I am just curios about about is that Relational Algebra under ($\times$) cartesian product count as a group ?
Since, let $A, B, C$ be three relations (tables) $A \times (B \times C) = (A \times B) \times C$
But the thing is $I$ don't know if there exist an Identity relation (table) $I$, such that $A \times I = A$ and there exist a relation (table) X (which X is inverse relation (table) of A) denote $A \times X = X \times A = I$
My guess is that I = $\phi$ which is the empty relation (table) but I am not sure if this holds.
So, is there really exists an $I$ that make the Relational Algebra under ($\times$) cartesian product a group.

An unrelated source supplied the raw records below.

-- pv_equiv track=rewrite | github.com/albertomarfoglia/meds-to-owl-examples | NEUROVASC/utils/metrics.py | _count_recursive_using_index
-- ===== SOURCE A (Python) =====
-- def _count_recursive_using_index(subject, adjacency, subject_triple_counts):
--     """
--     Iterative DFS using the pre-built adjacency and subject_triple_counts.
--     Counts each subject's outgoing triples once. Avoids repeated graph queries.
--     """
--     stack = [subject]
--     visited = set()
--     total = 0
--
--     while stack:
--         node = stack.pop()
--         if node in visited:
--             continue
--         visited.add(node)
--
--         # add the number of outgoing triples for this node (0 if none)
--         total += subject_triple_counts.get(node, 0)
--
--         # push neighbors (only URIRef neighbors were stored)
--         for neigh in adjacency.get(node, ()):
--             if neigh not in visited:
--                 stack.append(neigh)
--
--     return total
-- ===== SOURCE B (Python) =====
-- def _count_recursive_using_index(subject, adjacency, subject_triple_counts):
--     # BFS with an index pointer: collect the reachable nodes (deduplicated at
--     # enqueue time) in discovery order, then sum their triple counts once.
--     order = [subject]
--     seen = {subject}
--     i = 0
--     while i < len(order):
--         for neigh in adjacency.get(order[i], ()):
--             if neigh not in seen:
--                 seen.add(neigh)
--                 order.append(neigh)
--         i += 1
--     return sum(subject_triple_counts.get(node, 0) for node in order)
-- ===== Notes on version B (the rewrite author's own statement) =====
-- stated objective: alternative
-- what changed: Replaces the LIFO stack DFS that pushes duplicates and re-checks visited on pop with an index-pointer BFS queue that deduplicates at enqueue time and sums the counts in a separate final pass; the total is order-independent, so the value is identical.
import Mathlib
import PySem

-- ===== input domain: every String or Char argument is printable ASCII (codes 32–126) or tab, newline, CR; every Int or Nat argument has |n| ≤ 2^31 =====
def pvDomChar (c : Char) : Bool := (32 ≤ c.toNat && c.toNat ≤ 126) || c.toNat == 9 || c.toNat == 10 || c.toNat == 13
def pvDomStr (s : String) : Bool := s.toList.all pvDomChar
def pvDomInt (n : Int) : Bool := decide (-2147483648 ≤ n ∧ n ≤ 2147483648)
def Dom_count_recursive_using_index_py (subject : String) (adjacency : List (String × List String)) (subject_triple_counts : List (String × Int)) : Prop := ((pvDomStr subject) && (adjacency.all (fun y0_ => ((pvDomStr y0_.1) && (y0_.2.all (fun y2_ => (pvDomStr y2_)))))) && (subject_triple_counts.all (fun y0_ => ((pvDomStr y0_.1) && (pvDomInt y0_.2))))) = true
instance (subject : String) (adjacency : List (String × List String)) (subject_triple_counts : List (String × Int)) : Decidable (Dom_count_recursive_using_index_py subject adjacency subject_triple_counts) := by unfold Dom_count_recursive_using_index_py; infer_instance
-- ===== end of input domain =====
-- one level of A, by induction over the frontier: processing the frontier (tagged hop)
-- before a Pad-related tail queue equals B's freshFold pass, with the resulting queue
-- Pad-related to B's unfiltered next level
theorem pvInner (graph reverse_graph : List (String × List (String × String)))
    (max_hops hop : Int) (hh : ¬ hop > max_hops) :
    ∀ (front : List String) (v : PySem.Set String) (acc : List (List (String × String)))
      (nxs nx' : List String), Pad v nxs nx' →
    ∃ nxs2 : List String,
      loopA graph reverse_graph max_hops v acc
          (front.map (fun x => (x, hop)) ++ nxs.map (fun x => (x, hop + 1)))
        = loopA graph reverse_graph max_hops (front.foldl freshFold (v, [])).1
            (acc ++ ((front.foldl freshFold (v, [])).2).flatMap
              (emitNode graph reverse_graph))
            (nxs2.map (fun x => (x, hop + 1)))
      ∧ Pad (front.foldl freshFold (v, [])).1 nxs2
          (nx' ++ ((front.foldl freshFold (v, [])).2).flatMap
            (neighborsOf graph reverse_graph)) := by
  intro front
  induction front with
  | nil =>
    intro v acc nxs nx' hp
    refine ⟨nxs, by simp, ?_⟩
    simpa using hp
  | cons n front ih =>
    intro v acc nxs nx' hp
    rw [List.map_cons, List.cons_append, loopA]
    rcases hn : PySem.Set.contains v n with _ | _
    · -- fresh node
      rw [if_neg (by simp [hn, hh])]
      simp only [List.foldl_cons, freshFold, hn, Bool.false_eq_true, if_false,
        List.nil_append]
      rw [pvFoldAdj (adjOf graph n)
          (fun rt => [("head_entity", n), ("relation", rt.1), ("tail_entity", rt.2)])
          (PySem.Set.add v n) hop]
      rw [pvFoldAdj (adjOf reverse_graph n)
          (fun rt => [("head_entity", rt.2), ("relation", rt.1), ("tail_entity", n)])
          (PySem.Set.add v n) hop]
      have hq : ((front.map (fun x => (x, hop)) ++ nxs.map (fun x => (x, hop + 1))) ++
            (((adjOf graph n).filter
                (fun rt => !PySem.Set.contains (PySem.Set.add v n) rt.2)).map Prod.snd).map
              (fun x => (x, hop + 1))) ++
            (((adjOf reverse_graph n).filter
                (fun rt => !PySem.Set.contains (PySem.Set.add v n) rt.2)).map Prod.snd).map
              (fun x => (x, hop + 1))
          = front.map (fun x => (x, hop)) ++
            (nxs ++ (((adjOf graph n).filter
                (fun rt => !PySem.Set.contains (PySem.Set.add v n) rt.2)).map Prod.snd ++
              ((adjOf reverse_graph n).filter
                (fun rt => !PySem.Set.contains (PySem.Set.add v n) rt.2)).map Prod.snd)).map
              (fun x => (x, hop + 1)) := by
        simp
      rw [hq]
      have hpad : Pad (PySem.Set.add v n)
          (nxs ++ (((adjOf graph n).filter
              (fun rt => !PySem.Set.contains (PySem.Set.add v n) rt.2)).map Prod.snd ++
            ((adjOf reverse_graph n).filter
              (fun rt => !PySem.Set.contains (PySem.Set.add v n) rt.2)).map Prod.snd))
          (nx' ++ neighborsOf graph reverse_graph n) :=
        pad_append (pad_mono (fun a ha => pvContains_add_mono v n a ha) hp)
          (pad_append (pad_filter _ _) (pad_filter _ _))
      obtain ⟨nxs2, heq, hpad2⟩ := ih (PySem.Set.add v n)
        ((acc ++ (adjOf graph n).map
            (fun rt => [("head_entity", n), ("relation", rt.1), ("tail_entity", rt.2)])) ++
          (adjOf reverse_graph n).map
            (fun rt => [("head_entity", rt.2), ("relation", rt.1), ("tail_entity", n)]))
        _ _ hpad
      have hacc := pvFreshAcc front (PySem.Set.add v n) [n] []
      simp only [List.append_nil] at hacc
      refine ⟨nxs2, ?_, ?_⟩
      · rw [heq, hacc]
        simp [emitNode]
      · rw [hacc]
        simp only [List.flatMap_cons] at hpad2 ⊢
        simpa [List.append_assoc, neighborsOf] using hpad2
    · -- already visited: A pops and skips, B's freshFold skips
      rw [if_pos (by simp [hn])]
      simp only [List.foldl_cons, freshFold, hn, if_true]
      exact ih v acc nxs nx' hp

I cannot see that looking at relations gives anything more than looking at sets in general, so let's just consider general sets.
As Arturo Magidin already has written, we do not have a group, since the element $\emptyset$ satisfying $X \times \emptyset = \emptyset = \emptyset \times X$ for any set $X$ is not invertible.

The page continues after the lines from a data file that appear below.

-- pv_equiv track=rewrite | github.com/AMalkov07/teloTracker_snakemake | scripts/plot_switch_distances_spacer_and_x_ends_all_ends.py | calculate_index_of_switch
-- ===== SOURCE A (Python) =====
-- def calculate_index_of_switch(chr_end_matching_order_list, anchored_chr_end):
--
--       conservate_switch_index = 0
--       aggressive_switch_index = 0
--
--       score = 0
--       max_score = 0
--       first_switch = True
--       for i, matching_chr_end in enumerate(chr_end_matching_order_list):
--             if matching_chr_end != anchored_chr_end:
--                   if i == 0:
--                         switch_to_chr_end = matching_chr_end
--
--                   score += 1
--                   if score >= max_score:
--                         aggressive_switch_index = i
--             else:
--                   if i == 0:
--                         conservate_switch_index = 0
--                         aggressive_switch_index = 0
--                         switch_to_chr_end = anchored_chr_end
--                         break
--
--                   else:
--                         score -= 1
--
--                         if first_switch == True:
--                               first_switch = False
--                               conservate_switch_index = i
--
--       return switch_to_chr_end, conservate_switch_index, aggressive_switch_index
-- ===== SOURCE B (Python) =====
-- def calculate_index_of_switch(chr_end_matching_order_list, anchored_chr_end):
--       switch_to_chr_end = chr_end_matching_order_list[0]
--       if switch_to_chr_end == anchored_chr_end:
--             return anchored_chr_end, 0, 0
--
--       # prefix scores: +1 for a mismatch, -1 for a match
--       scores = []
--       s = 0
--       for x in chr_end_matching_order_list:
--             s += 1 if x != anchored_chr_end else -1
--             scores.append(s)
--
--       # aggressive: last index holding a mismatch whose prefix score is >= 0
--       aggressive_switch_index = 0
--       for i, (x, sc) in enumerate(zip(chr_end_matching_order_list, scores)):
--             if x != anchored_chr_end and sc >= 0:
--                   aggressive_switch_index = i
--
--       # conservative: first index > 0 whose element equals the anchor
--       conservate_switch_index = 0
--       for i, x in enumerate(chr_end_matching_order_list):
--             if i > 0 and x == anchored_chr_end:
--                   conservate_switch_index = i
--                   break
--
--       return switch_to_chr_end, conservate_switch_index, aggressive_switch_index
-- ===== Notes on version B (the rewrite author's own statement) =====
-- stated objective: alternative
-- what changed: Replaces A's single fused loop with mutable score/first_switch/break state by a table-building pass (prefix mismatch scores) plus two independent derived scans (last mismatch index with score >= 0; first later index equal to the anchor), with a guarded first-element short-circuit.
-- outside the precondition, e.g. on calculate_index_of_switch([], 'a'): A raises UnboundLocalError, B raises IndexError
import Mathlib
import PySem

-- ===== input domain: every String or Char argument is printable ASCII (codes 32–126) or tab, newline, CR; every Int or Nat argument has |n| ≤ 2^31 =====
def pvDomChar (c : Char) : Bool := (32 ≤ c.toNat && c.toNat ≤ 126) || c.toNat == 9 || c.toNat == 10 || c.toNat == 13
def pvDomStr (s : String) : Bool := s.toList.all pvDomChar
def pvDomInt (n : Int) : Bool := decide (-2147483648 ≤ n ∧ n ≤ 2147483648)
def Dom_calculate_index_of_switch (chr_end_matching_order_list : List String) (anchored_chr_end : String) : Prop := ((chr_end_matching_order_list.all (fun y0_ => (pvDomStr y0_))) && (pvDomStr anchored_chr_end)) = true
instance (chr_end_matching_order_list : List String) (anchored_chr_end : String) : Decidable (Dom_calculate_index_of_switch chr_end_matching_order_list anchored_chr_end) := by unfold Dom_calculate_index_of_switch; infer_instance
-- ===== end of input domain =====

-- B replaces A's fused accumulation loop by a prefix-score table plus two independent derived scans (alternative decomposition, same cost).


-- ===== PORT A =====
-- A's for-loop over enumerate, state (cons, aggr, score, max_score, first_switch, switch_to);
-- switch_to is Option String (unassigned = none, Python's UnboundLocalError); break at i = 0 returns early.
def pvLoopA (anch : String) : List String → Nat → Int → Int → Int → Int → Bool → Option String → Option String × Int × Int
  | [], _, cons, aggr, _, _, _, sw => (sw, cons, aggr)
  | x :: rest, i, cons, aggr, score, maxScore, first, sw =>
    if x ≠ anch then
      let sw := if i = 0 then some x else sw
      let score := score + 1
      let aggr := if score ≥ maxScore then (i : Int) else aggr
      pvLoopA anch rest (i + 1) cons aggr score maxScore first sw
    else
      if i = 0 then (some anch, 0, 0)
      else
        let score := score - 1
        let (cons, first) := if first then ((i : Int), false) else (cons, first)
        pvLoopA anch rest (i + 1) cons aggr score maxScore first sw

def calculate_index_of_switch (chr_end_matching_order_list : List String) (anchored_chr_end : String) : String × Int × Int :=
  let r := pvLoopA anchored_chr_end chr_end_matching_order_list 0 0 0 0 0 true none
  (r.1.getD "", r.2.1, r.2.2)  -- none never occurs under Pre_ (nonempty list); Python raises there

-- ===== PORT B =====
-- prefix scores: +1 for a mismatch, -1 for a match (Source B's first loop)
def pvBuildScores (anch : String) (s : Int) : List String → List Int
  | [] => []
  | x :: r =>
    let s' := s + (if x ≠ anch then 1 else -1)
    s' :: pvBuildScores anch s' r

-- last index with a mismatch and score >= 0 (Source B's enumerate(zip(..)) loop, counter k)
def pvAggrLoop (anch : String) : Nat → List (String × Int) → Int → Int
  | _, [], a => a
  | k, (x, sc) :: r, a => pvAggrLoop anch (k + 1) r (if x ≠ anch ∧ sc ≥ 0 then (k : Int) else a)

-- first index > 0 equal to the anchor, default 0 (Source B's last loop with break)
def pvConsLoop (anch : String) : Nat → List String → Int
  | _, [] => 0
  | k, x :: r => if 0 < k ∧ x = anch then (k : Int) else pvConsLoop anch (k + 1) r

def calculate_index_of_switch_alt (chr_end_matching_order_list : List String) (anchored_chr_end : String) : String × Int × Int :=
  match chr_end_matching_order_list with
  | [] => ("", 0, 0)  -- Source B raises IndexError on []; outside Pre_
  | x0 :: _ =>
    if x0 = anchored_chr_end then (anchored_chr_end, 0, 0)
    else
      (x0,
       pvConsLoop anchored_chr_end 0 chr_end_matching_order_list,
       pvAggrLoop anchored_chr_end 0
         (chr_end_matching_order_list.zip (pvBuildScores anchored_chr_end 0 chr_end_matching_order_list)) 0)

-- ===== PRECONDITION & SPEC =====
-- Pre_ excludes only the empty list, on which A raises UnboundLocalError (switch_to_chr_end never assigned).
def Pre_calculate_index_of_switch (chr_end_matching_order_list : List String) (anchored_chr_end : String) : Prop :=
  chr_end_matching_order_list ≠ []
instance (chr_end_matching_order_list : List String) (anchored_chr_end : String) : Decidable (Pre_calculate_index_of_switch chr_end_matching_order_list anchored_chr_end) := by unfold Pre_calculate_index_of_switch; infer_instance
def pvWitness_calculate_index_of_switch : List String × String := (["chr1L", "chr2R", "chr1L"], "chr1L")

def Spec_calculate_index_of_switch (chr_end_matching_order_list : List String) (anchored_chr_end : String) (out : String × Int × Int) : Prop := out = calculate_index_of_switch_alt chr_end_matching_order_list anchored_chr_end
instance (chr_end_matching_order_list : List String) (anchored_chr_end : String) (out : String × Int × Int) : Decidable (Spec_calculate_index_of_switch chr_end_matching_order_list anchored_chr_end out) := by unfold Spec_calculate_index_of_switch; infer_instance

-- ===== CLAIM (what is proved, stated in full; the proofs are below) =====
def Claim_equal_calculate_index_of_switch : Prop := ∀ (chr_end_matching_order_list : List String) (anchored_chr_end : String), Dom_calculate_index_of_switch chr_end_matching_order_list anchored_chr_end → Pre_calculate_index_of_switch chr_end_matching_order_list anchored_chr_end → Spec_calculate_index_of_switch chr_end_matching_order_list anchored_chr_end (calculate_index_of_switch chr_end_matching_order_list anchored_chr_end)

-- ===== LEMMAS AND PROOFS =====

-- A's loop from index i ≥ 1 (so the break branch is unreachable) equals B's two derived scans.
theorem pvLoopA_eq (anch : String) :
    ∀ (rest : List String) (i : Nat) (cons aggr score : Int) (first : Bool) (sw : Option String),
      0 < i → (first = true → cons = 0) →
      pvLoopA anch rest i cons aggr score 0 first sw =
        (sw,
         (if first then pvConsLoop anch i rest else cons),
         pvAggrLoop anch i (rest.zip (pvBuildScores anch score rest)) aggr) := by
  intro rest
  induction rest with
  | nil =>
    intro i cons aggr score first sw hi hc
    cases first with
    | false => simp [pvLoopA, pvAggrLoop, pvConsLoop, pvBuildScores]
    | true => simp [pvLoopA, pvAggrLoop, pvConsLoop, pvBuildScores, hc rfl]
  | cons x r ih =>
    intro i cons aggr score first sw hi hc
    by_cases hx : x = anch
    · -- match branch: i ≠ 0, score decreases, cons/first update
      have hi0 : ¬ i = 0 := by omega
      cases first with
      | true =>
        rw [show pvLoopA anch (x :: r) i cons aggr score 0 true sw
              = pvLoopA anch r (i + 1) (i : Int) aggr (score - 1) 0 false sw by
            simp [pvLoopA, hx, hi0]]
        rw [ih (i + 1) (i : Int) aggr (score - 1) false sw (by omega) (by simp)]
        simp [pvConsLoop, pvAggrLoop, pvBuildScores, hx, hi, sub_eq_add_neg]
      | false =>
        rw [show pvLoopA anch (x :: r) i cons aggr score 0 false sw
              = pvLoopA anch r (i + 1) cons aggr (score - 1) 0 false sw by
            simp [pvLoopA, hx, hi0]]
        rw [ih (i + 1) cons aggr (score - 1) false sw (by omega) (by simp)]
        simp [pvAggrLoop, pvBuildScores, hx, sub_eq_add_neg]
    · -- mismatch branch: score increases, aggr update
      have hi0 : ¬ i = 0 := by omega
      rw [show pvLoopA anch (x :: r) i cons aggr score 0 first sw
            = pvLoopA anch r (i + 1) cons (if score + 1 ≥ 0 then (i : Int) else aggr) (score + 1) 0 first sw by
          simp [pvLoopA, hx, hi0]]
      rw [ih (i + 1) cons _ (score + 1) first sw (by omega) hc]
      simp [pvConsLoop, pvAggrLoop, pvBuildScores, hx]

-- ===== VERDICT (by name: the statement is the Claim_ definition above) =====
theorem calculate_index_of_switch_spec : Claim_equal_calculate_index_of_switch := by
  intro lst anch _ hpre
  unfold Spec_calculate_index_of_switch
  match lst with
  | [] => exact absurd rfl hpre
  | x0 :: rest =>
    by_cases hx : x0 = anch
    · simp [calculate_index_of_switch, calculate_index_of_switch_alt, pvLoopA, hx]
    · rw [show calculate_index_of_switch (x0 :: rest) anch
            = (let r := pvLoopA anch rest 1 0 0 1 0 true (some x0); (r.1.getD "", r.2.1, r.2.2)) by
          simp [calculate_index_of_switch, pvLoopA, hx]]
      rw [pvLoopA_eq anch rest 1 0 0 1 true (some x0) (by omega) (fun _ => rfl)]
      simp [calculate_index_of_switch_alt, pvConsLoop, pvAggrLoop, pvBuildScores, hx]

Also, since $|X \times Y| = |X| |Y|$ when $X$ and $Y$ are finite ($|X|$ denotes the number of elements in $X$), we cannot solve for example $A \times X = B$ if $|A| = 3$ and $|B| = 5$. There are no sets with a fractional number (e.g. $5/3$) of elements.
Some other properties are valid, though, at least under equivalence:
We can identify $(X \times Y) \times Z$ and $X \times (Y \times Z)$ by identifying $((x,y), z)$ with $(x,(y,z))$, thereby getting associativity.
We also have a multiplicative identity if we introduce some special element $\perp$ and identify $\{\perp\} \times X$ and $X \times \{\perp\}$ with $X$.
This gives use a monoid.